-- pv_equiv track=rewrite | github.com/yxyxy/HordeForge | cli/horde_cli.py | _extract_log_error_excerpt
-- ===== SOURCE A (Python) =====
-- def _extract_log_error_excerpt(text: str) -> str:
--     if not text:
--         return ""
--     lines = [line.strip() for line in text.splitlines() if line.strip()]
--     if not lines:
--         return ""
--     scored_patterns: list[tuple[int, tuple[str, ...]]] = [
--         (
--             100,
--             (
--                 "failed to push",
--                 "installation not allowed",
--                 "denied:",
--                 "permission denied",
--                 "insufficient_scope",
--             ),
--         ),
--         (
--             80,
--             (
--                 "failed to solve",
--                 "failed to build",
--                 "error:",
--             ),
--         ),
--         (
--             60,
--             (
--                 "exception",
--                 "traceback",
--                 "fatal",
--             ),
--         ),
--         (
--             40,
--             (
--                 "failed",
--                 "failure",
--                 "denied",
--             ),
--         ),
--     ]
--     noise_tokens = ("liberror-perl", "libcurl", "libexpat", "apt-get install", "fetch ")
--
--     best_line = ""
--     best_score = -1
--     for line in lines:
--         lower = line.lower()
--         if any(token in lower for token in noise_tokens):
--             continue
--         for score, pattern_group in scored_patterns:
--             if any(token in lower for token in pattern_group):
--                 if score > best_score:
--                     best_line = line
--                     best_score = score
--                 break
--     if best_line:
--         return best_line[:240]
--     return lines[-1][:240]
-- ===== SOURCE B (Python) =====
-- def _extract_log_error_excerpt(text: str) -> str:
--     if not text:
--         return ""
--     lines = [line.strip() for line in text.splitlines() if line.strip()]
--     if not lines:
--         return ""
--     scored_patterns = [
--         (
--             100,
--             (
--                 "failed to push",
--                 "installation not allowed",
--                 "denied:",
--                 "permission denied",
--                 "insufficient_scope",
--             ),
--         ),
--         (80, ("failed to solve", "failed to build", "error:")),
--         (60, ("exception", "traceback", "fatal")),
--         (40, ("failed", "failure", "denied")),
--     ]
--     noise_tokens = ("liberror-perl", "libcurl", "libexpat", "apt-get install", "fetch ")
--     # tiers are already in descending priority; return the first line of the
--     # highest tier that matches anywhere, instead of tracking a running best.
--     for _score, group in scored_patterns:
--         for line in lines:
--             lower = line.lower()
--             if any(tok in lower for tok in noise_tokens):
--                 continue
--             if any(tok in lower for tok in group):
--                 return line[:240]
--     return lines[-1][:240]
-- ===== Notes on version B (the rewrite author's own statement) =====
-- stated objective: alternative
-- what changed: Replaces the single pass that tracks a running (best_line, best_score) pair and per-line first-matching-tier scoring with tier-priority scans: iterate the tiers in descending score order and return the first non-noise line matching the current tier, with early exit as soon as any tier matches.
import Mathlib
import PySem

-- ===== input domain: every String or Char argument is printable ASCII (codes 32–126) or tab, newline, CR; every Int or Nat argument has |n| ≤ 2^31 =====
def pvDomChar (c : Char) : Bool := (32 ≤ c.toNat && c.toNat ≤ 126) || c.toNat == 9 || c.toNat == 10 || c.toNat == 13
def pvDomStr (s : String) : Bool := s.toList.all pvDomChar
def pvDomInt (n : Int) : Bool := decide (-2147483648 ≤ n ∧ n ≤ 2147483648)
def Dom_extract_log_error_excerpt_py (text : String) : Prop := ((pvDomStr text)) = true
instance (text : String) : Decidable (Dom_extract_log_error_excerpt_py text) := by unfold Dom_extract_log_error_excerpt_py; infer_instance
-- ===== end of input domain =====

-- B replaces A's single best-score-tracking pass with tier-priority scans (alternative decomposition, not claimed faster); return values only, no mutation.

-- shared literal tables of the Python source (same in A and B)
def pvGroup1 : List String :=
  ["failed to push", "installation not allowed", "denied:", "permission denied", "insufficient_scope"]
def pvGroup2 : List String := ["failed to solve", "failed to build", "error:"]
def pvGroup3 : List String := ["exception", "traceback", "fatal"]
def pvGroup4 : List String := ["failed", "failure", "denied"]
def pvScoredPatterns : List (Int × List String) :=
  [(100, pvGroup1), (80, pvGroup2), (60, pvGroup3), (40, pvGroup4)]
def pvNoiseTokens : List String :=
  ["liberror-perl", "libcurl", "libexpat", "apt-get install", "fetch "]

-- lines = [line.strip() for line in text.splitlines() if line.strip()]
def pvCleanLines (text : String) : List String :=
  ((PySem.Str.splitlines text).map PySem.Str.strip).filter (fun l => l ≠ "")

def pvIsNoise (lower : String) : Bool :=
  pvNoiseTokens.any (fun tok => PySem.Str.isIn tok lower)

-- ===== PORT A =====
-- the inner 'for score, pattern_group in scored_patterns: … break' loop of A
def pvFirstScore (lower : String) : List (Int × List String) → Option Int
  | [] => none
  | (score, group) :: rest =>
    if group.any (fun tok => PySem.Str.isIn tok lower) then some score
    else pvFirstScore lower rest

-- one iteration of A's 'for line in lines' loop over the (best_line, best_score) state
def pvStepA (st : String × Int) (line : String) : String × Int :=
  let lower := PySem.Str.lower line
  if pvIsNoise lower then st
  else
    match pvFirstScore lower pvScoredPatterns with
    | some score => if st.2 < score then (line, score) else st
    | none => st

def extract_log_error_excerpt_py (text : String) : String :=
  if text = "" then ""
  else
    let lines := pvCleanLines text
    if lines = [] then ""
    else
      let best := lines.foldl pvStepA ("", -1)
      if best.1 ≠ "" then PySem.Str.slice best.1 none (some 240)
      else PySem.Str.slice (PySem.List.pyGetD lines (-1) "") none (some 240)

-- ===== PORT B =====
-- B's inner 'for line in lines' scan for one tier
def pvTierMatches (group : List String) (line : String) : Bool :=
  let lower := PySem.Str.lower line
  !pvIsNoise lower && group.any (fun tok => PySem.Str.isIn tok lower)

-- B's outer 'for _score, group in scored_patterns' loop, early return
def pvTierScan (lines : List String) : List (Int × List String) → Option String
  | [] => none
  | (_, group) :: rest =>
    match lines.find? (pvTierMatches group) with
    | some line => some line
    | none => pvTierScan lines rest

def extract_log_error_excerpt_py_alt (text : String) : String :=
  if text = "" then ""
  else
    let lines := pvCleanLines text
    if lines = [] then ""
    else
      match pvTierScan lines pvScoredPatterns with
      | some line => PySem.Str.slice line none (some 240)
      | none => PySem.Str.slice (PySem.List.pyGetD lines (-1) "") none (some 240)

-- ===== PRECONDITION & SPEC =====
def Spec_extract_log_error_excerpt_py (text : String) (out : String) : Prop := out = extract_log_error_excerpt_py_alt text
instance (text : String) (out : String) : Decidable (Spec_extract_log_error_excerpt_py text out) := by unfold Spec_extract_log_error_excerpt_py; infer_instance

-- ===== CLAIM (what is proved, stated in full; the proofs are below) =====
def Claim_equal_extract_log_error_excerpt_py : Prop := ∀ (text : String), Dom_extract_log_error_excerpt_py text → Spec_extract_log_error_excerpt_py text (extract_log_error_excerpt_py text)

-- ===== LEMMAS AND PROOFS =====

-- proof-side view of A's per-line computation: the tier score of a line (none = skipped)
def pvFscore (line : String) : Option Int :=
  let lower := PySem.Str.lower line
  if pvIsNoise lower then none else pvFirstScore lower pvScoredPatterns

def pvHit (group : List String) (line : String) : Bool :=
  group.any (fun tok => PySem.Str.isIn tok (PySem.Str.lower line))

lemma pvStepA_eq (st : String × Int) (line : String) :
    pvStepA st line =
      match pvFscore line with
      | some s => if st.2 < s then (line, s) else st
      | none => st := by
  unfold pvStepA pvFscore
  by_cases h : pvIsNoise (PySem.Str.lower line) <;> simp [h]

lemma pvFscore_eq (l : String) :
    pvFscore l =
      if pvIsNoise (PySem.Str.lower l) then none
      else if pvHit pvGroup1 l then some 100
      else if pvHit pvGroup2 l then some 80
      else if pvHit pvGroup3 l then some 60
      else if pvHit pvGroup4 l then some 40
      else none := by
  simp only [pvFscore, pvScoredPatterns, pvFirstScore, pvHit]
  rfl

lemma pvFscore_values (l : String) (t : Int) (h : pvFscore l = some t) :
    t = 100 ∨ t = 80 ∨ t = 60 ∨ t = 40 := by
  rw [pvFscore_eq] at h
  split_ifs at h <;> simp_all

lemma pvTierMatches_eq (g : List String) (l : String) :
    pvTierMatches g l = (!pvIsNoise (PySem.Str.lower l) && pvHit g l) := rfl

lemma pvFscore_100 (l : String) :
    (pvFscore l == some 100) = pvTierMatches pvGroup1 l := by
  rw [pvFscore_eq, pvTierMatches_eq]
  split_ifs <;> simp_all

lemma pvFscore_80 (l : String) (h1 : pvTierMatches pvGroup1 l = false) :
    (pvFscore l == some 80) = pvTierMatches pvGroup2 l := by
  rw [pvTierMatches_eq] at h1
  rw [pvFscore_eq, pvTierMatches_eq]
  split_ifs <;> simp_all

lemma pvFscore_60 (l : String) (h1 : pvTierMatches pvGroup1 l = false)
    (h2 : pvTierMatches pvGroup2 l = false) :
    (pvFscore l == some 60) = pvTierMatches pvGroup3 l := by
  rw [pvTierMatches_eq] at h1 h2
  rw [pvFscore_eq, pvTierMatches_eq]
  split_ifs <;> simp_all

____

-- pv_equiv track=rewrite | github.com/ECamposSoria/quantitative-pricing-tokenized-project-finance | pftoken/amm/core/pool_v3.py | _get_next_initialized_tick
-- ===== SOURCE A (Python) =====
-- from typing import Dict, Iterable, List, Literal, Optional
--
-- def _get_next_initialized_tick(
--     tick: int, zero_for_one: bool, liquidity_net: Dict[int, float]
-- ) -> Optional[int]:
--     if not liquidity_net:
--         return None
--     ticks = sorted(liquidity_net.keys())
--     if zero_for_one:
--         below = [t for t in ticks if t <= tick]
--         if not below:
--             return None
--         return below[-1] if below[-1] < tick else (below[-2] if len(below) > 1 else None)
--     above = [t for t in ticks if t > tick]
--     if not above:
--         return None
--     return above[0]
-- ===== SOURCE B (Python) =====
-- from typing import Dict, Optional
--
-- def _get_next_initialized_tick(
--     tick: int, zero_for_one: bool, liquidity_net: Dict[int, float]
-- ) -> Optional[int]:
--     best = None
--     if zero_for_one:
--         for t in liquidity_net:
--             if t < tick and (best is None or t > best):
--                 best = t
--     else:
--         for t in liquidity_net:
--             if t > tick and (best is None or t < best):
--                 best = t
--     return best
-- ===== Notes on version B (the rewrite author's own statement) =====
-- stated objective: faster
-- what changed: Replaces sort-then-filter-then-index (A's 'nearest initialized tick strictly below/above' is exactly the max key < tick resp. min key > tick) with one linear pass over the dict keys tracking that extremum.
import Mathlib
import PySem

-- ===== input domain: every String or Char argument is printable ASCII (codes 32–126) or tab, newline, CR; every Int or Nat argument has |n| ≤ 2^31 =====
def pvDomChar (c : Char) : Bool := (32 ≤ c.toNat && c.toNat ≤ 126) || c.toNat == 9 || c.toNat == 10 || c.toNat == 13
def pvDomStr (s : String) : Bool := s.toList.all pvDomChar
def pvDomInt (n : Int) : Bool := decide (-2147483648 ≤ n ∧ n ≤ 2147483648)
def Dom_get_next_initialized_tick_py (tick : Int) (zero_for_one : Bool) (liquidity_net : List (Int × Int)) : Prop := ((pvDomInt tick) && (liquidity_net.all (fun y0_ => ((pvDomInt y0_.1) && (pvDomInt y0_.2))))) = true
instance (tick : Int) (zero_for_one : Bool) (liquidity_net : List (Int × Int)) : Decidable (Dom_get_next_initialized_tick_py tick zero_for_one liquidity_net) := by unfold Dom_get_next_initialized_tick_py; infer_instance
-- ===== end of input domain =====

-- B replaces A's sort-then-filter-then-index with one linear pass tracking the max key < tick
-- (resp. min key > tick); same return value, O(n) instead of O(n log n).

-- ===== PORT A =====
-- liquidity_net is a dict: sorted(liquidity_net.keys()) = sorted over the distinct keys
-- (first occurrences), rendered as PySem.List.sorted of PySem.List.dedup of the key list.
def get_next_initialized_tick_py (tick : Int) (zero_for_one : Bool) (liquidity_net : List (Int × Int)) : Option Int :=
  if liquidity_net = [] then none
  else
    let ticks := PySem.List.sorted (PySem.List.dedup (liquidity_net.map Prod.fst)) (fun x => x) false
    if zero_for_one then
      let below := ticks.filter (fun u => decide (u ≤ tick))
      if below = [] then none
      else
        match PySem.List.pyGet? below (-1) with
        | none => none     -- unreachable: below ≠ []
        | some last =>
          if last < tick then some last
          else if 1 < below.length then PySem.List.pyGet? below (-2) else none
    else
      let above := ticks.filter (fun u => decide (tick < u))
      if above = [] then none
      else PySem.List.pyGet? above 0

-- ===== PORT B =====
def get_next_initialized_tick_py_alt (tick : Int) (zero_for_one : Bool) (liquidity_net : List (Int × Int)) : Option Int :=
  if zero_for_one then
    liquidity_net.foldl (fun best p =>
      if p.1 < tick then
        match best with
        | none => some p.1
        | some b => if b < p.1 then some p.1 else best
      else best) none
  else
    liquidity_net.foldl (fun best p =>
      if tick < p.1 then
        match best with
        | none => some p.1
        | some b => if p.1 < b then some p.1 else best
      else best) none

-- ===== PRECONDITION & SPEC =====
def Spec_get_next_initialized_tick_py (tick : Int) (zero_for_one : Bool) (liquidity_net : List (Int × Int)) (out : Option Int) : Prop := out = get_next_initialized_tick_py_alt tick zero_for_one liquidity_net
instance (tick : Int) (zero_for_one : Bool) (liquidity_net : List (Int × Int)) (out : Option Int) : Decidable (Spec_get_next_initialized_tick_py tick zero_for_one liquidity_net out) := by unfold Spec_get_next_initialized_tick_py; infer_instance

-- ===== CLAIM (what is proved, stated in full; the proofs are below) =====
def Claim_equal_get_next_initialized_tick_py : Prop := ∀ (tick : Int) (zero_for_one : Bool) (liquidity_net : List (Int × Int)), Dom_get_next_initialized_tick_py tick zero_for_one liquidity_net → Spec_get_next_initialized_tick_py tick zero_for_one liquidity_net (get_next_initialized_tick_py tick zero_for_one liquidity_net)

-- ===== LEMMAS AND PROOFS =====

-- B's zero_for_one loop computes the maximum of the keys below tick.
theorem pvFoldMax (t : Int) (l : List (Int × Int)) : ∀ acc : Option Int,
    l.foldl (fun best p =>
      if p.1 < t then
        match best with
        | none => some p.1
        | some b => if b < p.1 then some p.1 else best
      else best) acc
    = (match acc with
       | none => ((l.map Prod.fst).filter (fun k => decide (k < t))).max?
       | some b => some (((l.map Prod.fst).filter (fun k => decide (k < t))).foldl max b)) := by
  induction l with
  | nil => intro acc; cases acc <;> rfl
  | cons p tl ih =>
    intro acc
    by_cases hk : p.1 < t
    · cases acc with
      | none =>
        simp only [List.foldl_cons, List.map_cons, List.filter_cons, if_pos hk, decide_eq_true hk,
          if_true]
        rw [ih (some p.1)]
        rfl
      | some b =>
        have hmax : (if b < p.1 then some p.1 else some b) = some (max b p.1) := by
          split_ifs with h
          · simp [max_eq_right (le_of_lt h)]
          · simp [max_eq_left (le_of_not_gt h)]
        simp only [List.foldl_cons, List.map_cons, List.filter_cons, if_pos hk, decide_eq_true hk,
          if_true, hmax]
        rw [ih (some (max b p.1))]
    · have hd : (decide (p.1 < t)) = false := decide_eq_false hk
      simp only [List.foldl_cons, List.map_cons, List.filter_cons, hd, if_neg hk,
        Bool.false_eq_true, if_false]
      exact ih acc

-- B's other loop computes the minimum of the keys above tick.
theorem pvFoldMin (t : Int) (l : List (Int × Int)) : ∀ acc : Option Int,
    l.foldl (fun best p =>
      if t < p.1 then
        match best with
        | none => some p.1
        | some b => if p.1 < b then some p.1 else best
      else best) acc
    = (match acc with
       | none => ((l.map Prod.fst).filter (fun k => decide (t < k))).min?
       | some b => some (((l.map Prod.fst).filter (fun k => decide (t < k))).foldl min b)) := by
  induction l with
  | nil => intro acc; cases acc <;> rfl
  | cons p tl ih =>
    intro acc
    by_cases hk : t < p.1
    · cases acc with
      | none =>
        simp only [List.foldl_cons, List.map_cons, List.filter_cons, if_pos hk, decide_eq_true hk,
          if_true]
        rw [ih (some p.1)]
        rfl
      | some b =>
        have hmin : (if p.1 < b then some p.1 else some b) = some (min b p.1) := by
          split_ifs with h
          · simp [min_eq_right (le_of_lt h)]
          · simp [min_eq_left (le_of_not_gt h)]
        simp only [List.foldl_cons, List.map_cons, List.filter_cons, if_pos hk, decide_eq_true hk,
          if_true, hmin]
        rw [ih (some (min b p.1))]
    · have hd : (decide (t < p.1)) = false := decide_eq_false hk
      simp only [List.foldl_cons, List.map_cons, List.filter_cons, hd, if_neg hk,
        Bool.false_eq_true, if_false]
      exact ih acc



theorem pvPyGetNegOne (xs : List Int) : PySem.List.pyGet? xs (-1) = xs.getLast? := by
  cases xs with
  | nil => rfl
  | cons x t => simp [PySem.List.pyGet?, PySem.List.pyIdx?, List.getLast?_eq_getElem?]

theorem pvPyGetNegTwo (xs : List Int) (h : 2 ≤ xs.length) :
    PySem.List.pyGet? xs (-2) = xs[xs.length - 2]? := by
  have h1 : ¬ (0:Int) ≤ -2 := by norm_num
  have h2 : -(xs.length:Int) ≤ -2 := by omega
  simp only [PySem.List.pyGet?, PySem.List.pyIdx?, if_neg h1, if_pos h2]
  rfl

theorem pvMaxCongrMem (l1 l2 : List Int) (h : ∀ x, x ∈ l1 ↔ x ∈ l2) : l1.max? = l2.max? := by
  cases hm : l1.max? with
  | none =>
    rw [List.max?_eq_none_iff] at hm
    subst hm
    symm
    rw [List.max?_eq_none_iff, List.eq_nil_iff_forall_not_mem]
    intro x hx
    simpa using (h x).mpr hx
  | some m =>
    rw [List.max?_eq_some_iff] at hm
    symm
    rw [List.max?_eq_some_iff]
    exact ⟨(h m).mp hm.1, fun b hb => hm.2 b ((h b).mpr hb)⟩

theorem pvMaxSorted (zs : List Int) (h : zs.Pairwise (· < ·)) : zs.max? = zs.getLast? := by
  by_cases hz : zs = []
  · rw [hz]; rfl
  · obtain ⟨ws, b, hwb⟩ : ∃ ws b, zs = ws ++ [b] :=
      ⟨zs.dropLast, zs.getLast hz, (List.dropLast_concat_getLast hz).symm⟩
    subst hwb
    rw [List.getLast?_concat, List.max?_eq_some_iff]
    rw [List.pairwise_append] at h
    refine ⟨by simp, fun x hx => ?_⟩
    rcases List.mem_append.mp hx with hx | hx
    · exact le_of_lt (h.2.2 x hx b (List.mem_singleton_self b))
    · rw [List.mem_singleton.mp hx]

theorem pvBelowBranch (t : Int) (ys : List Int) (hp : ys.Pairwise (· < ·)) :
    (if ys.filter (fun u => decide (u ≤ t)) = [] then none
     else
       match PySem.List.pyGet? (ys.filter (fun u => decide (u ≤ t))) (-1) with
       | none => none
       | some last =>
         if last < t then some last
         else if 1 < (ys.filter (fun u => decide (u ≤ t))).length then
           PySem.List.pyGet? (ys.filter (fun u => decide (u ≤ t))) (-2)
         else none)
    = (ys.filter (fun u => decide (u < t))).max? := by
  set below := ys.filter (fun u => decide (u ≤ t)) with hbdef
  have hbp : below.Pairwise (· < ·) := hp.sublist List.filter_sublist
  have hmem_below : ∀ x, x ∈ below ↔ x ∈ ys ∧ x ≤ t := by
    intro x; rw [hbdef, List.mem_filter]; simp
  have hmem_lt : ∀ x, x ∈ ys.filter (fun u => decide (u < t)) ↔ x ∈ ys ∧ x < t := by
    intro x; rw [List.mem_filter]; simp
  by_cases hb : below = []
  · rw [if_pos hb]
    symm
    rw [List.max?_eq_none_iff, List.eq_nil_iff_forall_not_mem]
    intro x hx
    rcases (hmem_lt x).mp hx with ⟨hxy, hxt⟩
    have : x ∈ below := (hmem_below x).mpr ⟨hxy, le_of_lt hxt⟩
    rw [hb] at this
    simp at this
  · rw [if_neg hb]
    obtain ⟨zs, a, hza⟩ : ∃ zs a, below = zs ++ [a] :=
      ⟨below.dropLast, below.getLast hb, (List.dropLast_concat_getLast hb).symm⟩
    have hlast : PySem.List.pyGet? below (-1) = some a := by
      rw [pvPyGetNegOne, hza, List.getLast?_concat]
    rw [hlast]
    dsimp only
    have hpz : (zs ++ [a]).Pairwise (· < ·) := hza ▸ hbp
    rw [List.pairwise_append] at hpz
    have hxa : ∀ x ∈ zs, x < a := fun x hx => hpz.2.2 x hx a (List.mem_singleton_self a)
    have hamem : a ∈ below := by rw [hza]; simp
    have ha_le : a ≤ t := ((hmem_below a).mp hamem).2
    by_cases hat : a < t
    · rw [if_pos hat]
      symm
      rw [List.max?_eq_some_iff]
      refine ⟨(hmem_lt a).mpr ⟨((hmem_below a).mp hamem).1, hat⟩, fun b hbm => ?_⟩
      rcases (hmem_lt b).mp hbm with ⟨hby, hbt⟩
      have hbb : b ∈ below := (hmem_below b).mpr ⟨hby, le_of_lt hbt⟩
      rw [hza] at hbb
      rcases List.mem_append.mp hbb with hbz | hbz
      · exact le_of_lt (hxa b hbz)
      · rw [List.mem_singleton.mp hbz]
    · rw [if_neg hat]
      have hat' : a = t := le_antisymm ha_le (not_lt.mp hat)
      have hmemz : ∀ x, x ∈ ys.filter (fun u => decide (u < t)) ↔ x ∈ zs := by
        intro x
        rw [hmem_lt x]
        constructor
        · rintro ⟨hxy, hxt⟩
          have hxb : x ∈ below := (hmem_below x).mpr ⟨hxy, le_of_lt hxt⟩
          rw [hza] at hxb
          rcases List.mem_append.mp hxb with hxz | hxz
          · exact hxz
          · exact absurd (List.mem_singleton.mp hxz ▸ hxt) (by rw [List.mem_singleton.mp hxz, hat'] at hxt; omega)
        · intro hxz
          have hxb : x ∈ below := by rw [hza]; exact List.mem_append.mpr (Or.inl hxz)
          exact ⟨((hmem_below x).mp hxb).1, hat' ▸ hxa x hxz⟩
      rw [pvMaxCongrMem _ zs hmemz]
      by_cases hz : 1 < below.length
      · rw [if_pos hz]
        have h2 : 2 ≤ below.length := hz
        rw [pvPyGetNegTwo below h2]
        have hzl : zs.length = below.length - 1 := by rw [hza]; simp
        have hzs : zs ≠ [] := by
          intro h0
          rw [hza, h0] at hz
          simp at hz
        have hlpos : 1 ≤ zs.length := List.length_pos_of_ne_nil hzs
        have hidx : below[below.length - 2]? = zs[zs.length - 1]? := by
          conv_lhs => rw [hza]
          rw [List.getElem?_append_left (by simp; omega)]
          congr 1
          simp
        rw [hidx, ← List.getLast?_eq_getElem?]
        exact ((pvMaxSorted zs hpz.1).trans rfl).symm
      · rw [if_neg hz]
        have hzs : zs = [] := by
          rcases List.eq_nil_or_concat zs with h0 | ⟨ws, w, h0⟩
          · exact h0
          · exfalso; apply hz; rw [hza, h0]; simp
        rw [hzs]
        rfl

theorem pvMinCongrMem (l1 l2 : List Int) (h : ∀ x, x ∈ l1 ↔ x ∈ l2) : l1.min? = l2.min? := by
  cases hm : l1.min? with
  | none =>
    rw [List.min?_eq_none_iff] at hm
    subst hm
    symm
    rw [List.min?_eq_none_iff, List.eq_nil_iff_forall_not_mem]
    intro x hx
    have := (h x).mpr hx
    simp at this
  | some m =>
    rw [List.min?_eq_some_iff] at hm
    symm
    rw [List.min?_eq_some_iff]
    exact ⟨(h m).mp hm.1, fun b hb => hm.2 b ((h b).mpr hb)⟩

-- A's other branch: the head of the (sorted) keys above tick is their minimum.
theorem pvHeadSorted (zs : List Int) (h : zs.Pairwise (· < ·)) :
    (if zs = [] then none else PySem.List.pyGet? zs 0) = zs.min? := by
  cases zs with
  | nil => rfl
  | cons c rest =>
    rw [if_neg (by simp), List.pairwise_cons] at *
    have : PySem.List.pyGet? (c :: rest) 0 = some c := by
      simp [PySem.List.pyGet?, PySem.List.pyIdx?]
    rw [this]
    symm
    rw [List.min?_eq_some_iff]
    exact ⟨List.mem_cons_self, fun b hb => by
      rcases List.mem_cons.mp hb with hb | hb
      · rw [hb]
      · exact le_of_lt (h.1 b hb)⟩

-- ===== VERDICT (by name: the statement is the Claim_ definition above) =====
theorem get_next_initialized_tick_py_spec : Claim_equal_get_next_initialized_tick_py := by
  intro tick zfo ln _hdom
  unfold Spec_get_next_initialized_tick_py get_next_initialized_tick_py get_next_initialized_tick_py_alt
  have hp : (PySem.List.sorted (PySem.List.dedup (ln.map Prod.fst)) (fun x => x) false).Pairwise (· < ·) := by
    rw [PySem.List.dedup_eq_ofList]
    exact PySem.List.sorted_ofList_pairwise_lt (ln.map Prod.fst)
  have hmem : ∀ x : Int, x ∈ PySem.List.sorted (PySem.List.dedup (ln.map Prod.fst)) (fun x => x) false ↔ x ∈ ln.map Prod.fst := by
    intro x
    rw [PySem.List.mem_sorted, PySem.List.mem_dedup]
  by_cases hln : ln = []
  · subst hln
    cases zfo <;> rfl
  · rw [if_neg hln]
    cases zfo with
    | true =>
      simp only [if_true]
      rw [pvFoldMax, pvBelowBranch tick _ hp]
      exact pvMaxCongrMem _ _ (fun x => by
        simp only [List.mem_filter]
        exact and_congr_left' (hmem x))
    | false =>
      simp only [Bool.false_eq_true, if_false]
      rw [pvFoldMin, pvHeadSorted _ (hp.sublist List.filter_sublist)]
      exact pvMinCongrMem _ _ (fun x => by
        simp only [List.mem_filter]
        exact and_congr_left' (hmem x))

____

• [WORK TASK]
Give solely the number of lines in the data that contain the string "scans".

• [COMPLETED EXERCISE]
2